Le lapin a aussi été l’animal de prédilection pour qualifier les divers penchants des hommes allant de l’expression « un fameux lapin, un vrai lapin » qui désigne un homme résolu et brave, ou encore « une mère lapine, une bonne lapine » pour désigner une femme prolifique, à « un vieux lapin », qui désigne un homme qui a plus d’un tour dans son sac, rusé. Vous trouverez aussi la fameuse expression « chaud lapin » qui qualifie un homme porté sur les plaisirs sexuels.

Exemples d’usage de l’expression « poser un lapin »

 Je demandai à Badu que nous remettions notre rencontre au samedi suivant, me préparant ainsi à poser un lapin à Jaareetu, car, dans mon esprit, il n’était pas question qu’une tierce personne soit présente ce jour-là à notre tête-à-tête.

Khadi Fall, Senteurs d’hivernage, 1992

Supposons, par exemple, que John ait un rendez-vous avec Mary, mais elle n’arrive pas à l’heure fixée. Combien de temps John devrait-il attendre avant de décider qu’elle lui a posé un lapin ?
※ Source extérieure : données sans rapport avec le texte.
-- pv_equiv track=rewrite | github.com/Ashutoshchoudhary3/UpdateLibra | ai_engine/agents/character_extractor.py | _parse_character_text
-- ===== SOURCE A (Python) =====
-- from typing import List, Dict, Any
--
-- def _parse_character_text(text: str) -> List[Dict[str, Any]]:
--     """Fallback parsing for character information"""
--     characters = []
--
--     # Simple heuristic parsing
--     lines = text.split('\n')
--     current_char = {}
--
--     for line in lines:
--         line = line.strip()
--         if not line:
--             continue
--
--         if 'name' in line.lower() and ':' in line:
--             if current_char:
--                 characters.append(current_char)
--             current_char = {"name": line.split(':', 1)[1].strip().strip('"')}
--         elif ':' in line and current_char:
--             key = line.split(':', 1)[0].lower().strip()
--             value = line.split(':', 1)[1].strip().strip('"')
--             if key in ['description', 'backstory', 'personality', 'first_appearance']:
--                 current_char[key] = value
--
--     if current_char:
--         characters.append(current_char)
--
--     return characters
-- ===== SOURCE B (Python) =====
-- def _parse_character_text(text):
--     """Two-pass rewrite: partition stripped lines into header-led blocks, then map each block to a dict."""
--     lines = [s for s in (ln.strip() for ln in text.split('\n')) if s]
--     blocks, cur = [], None
--     for ln in lines:
--         if 'name' in ln.lower() and ':' in ln:
--             if cur is not None:
--                 blocks.append(cur)
--             cur = [ln]
--         elif cur is not None:
--             cur = cur + [ln]
--     if cur is not None:
--         blocks.append(cur)
--     fields = ('description', 'backstory', 'personality', 'first_appearance')
--     out = []
--     for head, *rest in blocks:
--         d = {'name': head.split(':', 1)[1].strip().strip('"')}
--         for ln in rest:
--             if ':' in ln:
--                 k, v = ln.split(':', 1)
--                 k = k.lower().strip()
--                 if k in fields:
--                     d[k] = v.strip().strip('"')
--         out.append(d)
--     return out
-- ===== Notes on version B (the rewrite author's own statement) =====
-- stated objective: alternative
-- what changed: A's single state machine (one fold carrying a growing dict) is re-decomposed into two passes: first partition the stripped non-blank lines into header-led blocks (dropping lines before the first 'name'-header), then map each block independently to its dict.
import Mathlib
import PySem

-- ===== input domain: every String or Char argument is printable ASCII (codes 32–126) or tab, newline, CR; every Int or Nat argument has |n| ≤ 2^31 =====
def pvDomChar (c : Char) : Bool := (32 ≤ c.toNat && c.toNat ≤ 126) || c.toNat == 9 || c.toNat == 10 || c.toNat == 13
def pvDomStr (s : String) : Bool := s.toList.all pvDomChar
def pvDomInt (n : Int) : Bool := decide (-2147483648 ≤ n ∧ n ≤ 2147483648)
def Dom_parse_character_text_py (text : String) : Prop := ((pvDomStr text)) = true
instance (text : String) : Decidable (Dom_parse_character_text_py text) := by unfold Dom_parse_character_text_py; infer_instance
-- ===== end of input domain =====

-- B re-decomposes A's one-pass state machine into two passes (partition lines into header-led blocks, then map each block to a dict); same cost, alternative structure; return value only.

-- shared text helpers (both Pythons use the same split(':',1)/strip/strip('"') idioms)
def pvSplit1 (line : String) : String × String :=
  match PySem.Str.splitMax? line ":" 1 with
  | some (a :: b :: _) => (a, b)
  | some (a :: _) => (a, "")
  | _ => ("", "")

def pvVal (line : String) : String :=
  PySem.Str.stripChars (PySem.Str.strip (pvSplit1 line).2) "\""

def pvKey (line : String) : String :=
  PySem.Str.strip (PySem.Str.lower (pvSplit1 line).1)

def pvIsHeader (line : String) : Bool :=
  PySem.Str.isIn "name" (PySem.Str.lower line) && PySem.Str.isIn ":" line

def pvFields : List String := ["description", "backstory", "personality", "first_appearance"]

-- ===== PORT A =====
-- one fold over the raw lines, state = (finished characters, current dict); strip/skip inside the step
def pvStepA2 (st : List (PySem.Dict String String) × PySem.Dict String String) (line : String) :
    List (PySem.Dict String String) × PySem.Dict String String :=
  if line = "" then st
  else if pvIsHeader line then
    ((if st.2.items.isEmpty then st.1 else st.1 ++ [st.2]),
     PySem.Dict.empty.insert "name" (pvVal line))
  else if PySem.Str.isIn ":" line && !st.2.items.isEmpty then
    (if pvFields.contains (pvKey line) then (st.1, st.2.insert (pvKey line) (pvVal line)) else st)
  else st

def pvStepA (st : List (PySem.Dict String String) × PySem.Dict String String) (rawline : String) :
    List (PySem.Dict String String) × PySem.Dict String String :=
  pvStepA2 st (PySem.Str.strip rawline)

def parse_character_text_py (text : String) : List (List (String × String)) :=
  let lines := ((PySem.Str.split? text "\n").getD [])
  let st := lines.foldl pvStepA ([], PySem.Dict.empty)
  let characters := if st.2.items.isEmpty then st.1 else st.1 ++ [st.2]
  characters.map PySem.Dict.items

-- ===== PORT B =====
-- pass 1: partition the stripped, non-blank lines into blocks opened by header lines
def pvStepB (st : List (List String) × Option (List String)) (line : String) :
    List (List String) × Option (List String) :=
  if pvIsHeader line then
    ((match st.2 with | some b => st.1 ++ [b] | none => st.1), some [line])
  else
    match st.2 with
    | some b => (st.1, some (b ++ [line]))
    | none => st

-- pass 2: one block -> one dict
def pvField (d : PySem.Dict String String) (ln : String) : PySem.Dict String String :=
  if PySem.Str.isIn ":" ln then
    (if pvFields.contains (pvKey ln) then d.insert (pvKey ln) (pvVal ln) else d)
  else d

def pvBuild (blk : List String) : PySem.Dict String String :=
  match blk with
  | [] => PySem.Dict.empty   -- unreachable: every block starts with its header line
  | head :: rest => rest.foldl pvField (PySem.Dict.empty.insert "name" (pvVal head))

def parse_character_text_py_alt (text : String) : List (List (String × String)) :=
  let lines := ((((PySem.Str.split? text "\n").getD [])).map PySem.Str.strip).filter (fun s => s ≠ "")
  let st := lines.foldl pvStepB ([], none)
  let blocks := match st.2 with | some b => st.1 ++ [b] | none => st.1
  (blocks.map pvBuild).map PySem.Dict.items

-- ===== PRECONDITION & SPEC =====
def Spec_parse_character_text_py (text : String) (out : List (List (String × String))) : Prop := out = parse_character_text_py_alt text
instance (text : String) (out : List (List (String × String))) : Decidable (Spec_parse_character_text_py text out) := by unfold Spec_parse_character_text_py; infer_instance

-- ===== CLAIM (what is proved, stated in full; the proofs are below) =====
def Claim_equal_parse_character_text_py : Prop := ∀ (text : String), Dom_parse_character_text_py text → Spec_parse_character_text_py text (parse_character_text_py text)

-- ===== LEMMAS AND PROOFS =====

-- folding A's step over raw lines = folding the strip-free step over the stripped non-blank lines
lemma foldA_strip (raw : List String) :
    ∀ st, raw.foldl pvStepA st
      = (((raw.map PySem.Str.strip).filter (fun s => s ≠ "")).foldl pvStepA2 st) := by
  induction raw with
  | nil => intro st; rfl
  | cons hd tl ih =>
    intro st
    by_cases h : PySem.Str.strip hd = ""
    · simp [List.foldl, pvStepA, pvStepA2, h, ih]
    · simp [List.foldl, pvStepA, h, ih]

lemma pvField_items_ne (rest : List String) :
    ∀ d : PySem.Dict String String, d.items ≠ [] → (rest.foldl pvField d).items ≠ [] := by
  induction rest with
  | nil => intro d h; exact h
  | cons hd tl ih =>
    intro d h
    apply ih
    unfold pvField
    split_ifs with h1 h2 <;> try exact h
    rw [PySem.Dict.items_insert]
    split_ifs with hc
    · simpa using h
    · simp

lemma pvBuild_items_ne (head : String) (rest : List String) :
    (pvBuild (head :: rest)).items ≠ [] := by
  apply pvField_items_ne
  simp [PySem.Dict.items_insert]

-- the invariant tying A's fold state to B's fold state
def pvRel (sa : List (PySem.Dict String String) × PySem.Dict String String)
    (sb : List (List String) × Option (List String)) : Prop :=
  sa.1 = sb.1.map pvBuild ∧
  ((sb.2 = none ∧ sa.2 = PySem.Dict.empty) ∨
   (∃ bh br, sb.2 = some (bh :: br) ∧ sa.2 = pvBuild (bh :: br)))

lemma isEmpty_false_of_build (d : PySem.Dict String String) (bh : String) (br : List String)
    (h : d = pvBuild (bh :: br)) : d.items.isEmpty = false := by
  rw [List.isEmpty_eq_false_iff, h]
  exact pvBuild_items_ne bh br

lemma stepA2_nonheader (sa : List (PySem.Dict String String) × PySem.Dict String String)
    (line : String) (hhdr : pvIsHeader line = false) (hne : sa.2.items.isEmpty = false) :
    pvStepA2 sa line = (sa.1, pvField sa.2 line) := by
  unfold pvStepA2 pvField
  by_cases hl : line = ""
  · subst hl
    have hc : PySem.Chars.isIn [':'] ([] : List Char) = false := by decide
    simp [hc, PySem.Str.isIn]
  · simp only [hl, hhdr, Bool.false_eq_true, if_false, hne, Bool.not_false, Bool.and_true]
    by_cases hc : PySem.Str.isIn ":" line = true
    · simp only [hc, if_true]
      split_ifs <;> rfl
    · have hc' : PySem.Chars.isIn [':'] line.toList = false := by
        simpa [PySem.Str.isIn] using hc
      simp [hc']

lemma pvRel_step (line : String) (sa sb) (h : pvRel sa sb) :
    pvRel (pvStepA2 sa line) (pvStepB sb line) := by
  obtain ⟨h1, h2⟩ := h
  by_cases hhdr : pvIsHeader line = true
  · have hne : line ≠ "" := by
      intro he
      rw [he] at hhdr
      exact absurd hhdr (by decide)
    rcases h2 with ⟨hb, h2⟩ | ⟨bh, br, hb, h2⟩
    · have hE : sa.2.items.isEmpty = true := by rw [h2]; rfl
      have hA : pvStepA2 sa line = (sa.1, PySem.Dict.empty.insert "name" (pvVal line)) := by
        simp [pvStepA2, hne, hhdr, hE]
      have hB : pvStepB sb line = (sb.1, some [line]) := by
        simp [pvStepB, hhdr, hb]
      rw [hA, hB]
      exact ⟨h1, Or.inr ⟨line, [], rfl, rfl⟩⟩
    · have hE : sa.2.items.isEmpty = false := isEmpty_false_of_build _ _ _ h2
      have hA : pvStepA2 sa line = (sa.1 ++ [sa.2], PySem.Dict.empty.insert "name" (pvVal line)) := by
        simp [pvStepA2, hne, hhdr, hE]
      have hB : pvStepB sb line = (sb.1 ++ [bh :: br], some [line]) := by
        simp [pvStepB, hhdr, hb]
      rw [hA, hB]
      exact ⟨by simp [h1, h2], Or.inr ⟨line, [], rfl, rfl⟩⟩
  · have hhdr' : pvIsHeader line = false := by simpa using hhdr
    rcases h2 with ⟨hb, h2⟩ | ⟨bh, br, hb, h2⟩
    · -- no current block yet: both sides leave the state unchanged
      have hB : pvStepB sb line = sb := by
        cases sb with
        | mk l o => simp_all [pvStepB]
      have hE : sa.2.items.isEmpty = true := by rw [h2]; rfl
      have hA : pvStepA2 sa line = sa := by
        unfold pvStepA2
        by_cases hl : line = ""
        · simp [hl]
        · simp [hl, hhdr', hE]
      rw [hA, hB]
      exact ⟨h1, Or.inl ⟨hb, h2⟩⟩
    · have hE : sa.2.items.isEmpty = false := isEmpty_false_of_build _ _ _ h2
      have hB : pvStepB sb line = (sb.1, some ((bh :: br) ++ [line])) := by
        simp [pvStepB, hhdr', hb]
      rw [stepA2_nonheader sa line hhdr' hE, hB]
      refine ⟨h1, Or.inr ⟨bh, br ++ [line], rfl, ?_⟩⟩
      rw [h2]
      simp [pvBuild, List.foldl_append]

lemma pvRel_fold (L : List String) :
    ∀ sa sb, pvRel sa sb → pvRel (L.foldl pvStepA2 sa) (L.foldl pvStepB sb) := by
  induction L with
  | nil => intro sa sb h; exact h
  | cons hd tl ih => intro sa sb h; exact ih _ _ (pvRel_step hd sa sb h)

lemma pvFinalize (L : List String) :
    List.map PySem.Dict.items
      (if (List.foldl pvStepA2 ([], PySem.Dict.empty) L).2.items.isEmpty
       then (List.foldl pvStepA2 ([], PySem.Dict.empty) L).1
       else (List.foldl pvStepA2 ([], PySem.Dict.empty) L).1
            ++ [(List.foldl pvStepA2 ([], PySem.Dict.empty) L).2])
    = List.map PySem.Dict.items
        (List.map pvBuild
          (match (List.foldl pvStepB ([], none) L).2 with
           | some b => (List.foldl pvStepB ([], none) L).1 ++ [b]
           | none => (List.foldl pvStepB ([], none) L).1)) := by
  obtain ⟨h1, h2⟩ := pvRel_fold L ([], PySem.Dict.empty) ([], none) ⟨rfl, Or.inl ⟨rfl, rfl⟩⟩
  rcases h2 with ⟨hb, h2⟩ | ⟨bh, br, hb, h2⟩
  · have hE : (List.foldl pvStepA2 ([], PySem.Dict.empty) L).2.items.isEmpty = true := by
      rw [h2]; rfl
    rw [hb, hE, if_pos rfl, h1]
  · have hE := isEmpty_false_of_build _ _ _ h2
    rw [hb, hE]
    simp only [Bool.false_eq_true, if_false]
    rw [h1, h2]
    simp [List.map_append]

lemma parse_equiv (text : String) :
    parse_character_text_py text = parse_character_text_py_alt text := by
  show List.map PySem.Dict.items
      (if (List.foldl pvStepA ([], PySem.Dict.empty) ((PySem.Str.split? text "\n").getD [])).2.items.isEmpty
       then (List.foldl pvStepA ([], PySem.Dict.empty) ((PySem.Str.split? text "\n").getD [])).1
       else (List.foldl pvStepA ([], PySem.Dict.empty) ((PySem.Str.split? text "\n").getD [])).1
            ++ [(List.foldl pvStepA ([], PySem.Dict.empty) ((PySem.Str.split? text "\n").getD [])).2])
    = List.map PySem.Dict.items
        (List.map pvBuild
          (match (List.foldl pvStepB ([], none)
                    ((((PySem.Str.split? text "\n").getD []).map PySem.Str.strip).filter (fun s => s ≠ ""))).2 with
           | some b => (List.foldl pvStepB ([], none)
                    ((((PySem.Str.split? text "\n").getD []).map PySem.Str.strip).filter (fun s => s ≠ ""))).1 ++ [b]
           | none => (List.foldl pvStepB ([], none)
                    ((((PySem.Str.split? text "\n").getD []).map PySem.Str.strip).filter (fun s => s ≠ ""))).1))
  rw [show ∀ st, List.foldl pvStepA st ((PySem.Str.split? text "\n").getD [])
        = List.foldl pvStepA2 st ((((PySem.Str.split? text "\n").getD []).map PySem.Str.strip).filter (fun s => s ≠ ""))
      from fun st => foldA_strip _ st]
  exact pvFinalize _

-- ===== VERDICT (by name: the statement is the Claim_ definition above) =====
theorem parse_character_text_py_spec : Claim_equal_parse_character_text_py := by
  intro text _
  unfold Spec_parse_character_text_py
  exact parse_equiv text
Ken Binmore, Jeux et théorie des jeux, 1999

Quelle suspicion, comme si j’avais l’habitude de me décommander ou de poser des lapins !

Martial Maury, Le secret des Restiac, 2006

Vous vous rendez compte, lui expliqua le relieur, qu’il n’est pas question une seconde que vous me posiez un lapin. Vous vous dites qu’une fois sorti d’ici… oui… mais supposez que ce soir vous manquiez au rendez-vous. Hein ? et que je veuille absolument vous retrouver ?

Jules Romains, Les Hommes de bonne volonté, 1932

Il est toujours avantageux de porter un titre nobiliaire. Etre "de quelque chose", ça pose un homme, comme être "de Garenne", ça pose un lapin.

Alphonse Allais, Le Chat noir, 25 Janvier 1890

N'hésitez pas à compléter cet article si nécessaire et à ajouter vos réflexions sur cette expression française en commentaire.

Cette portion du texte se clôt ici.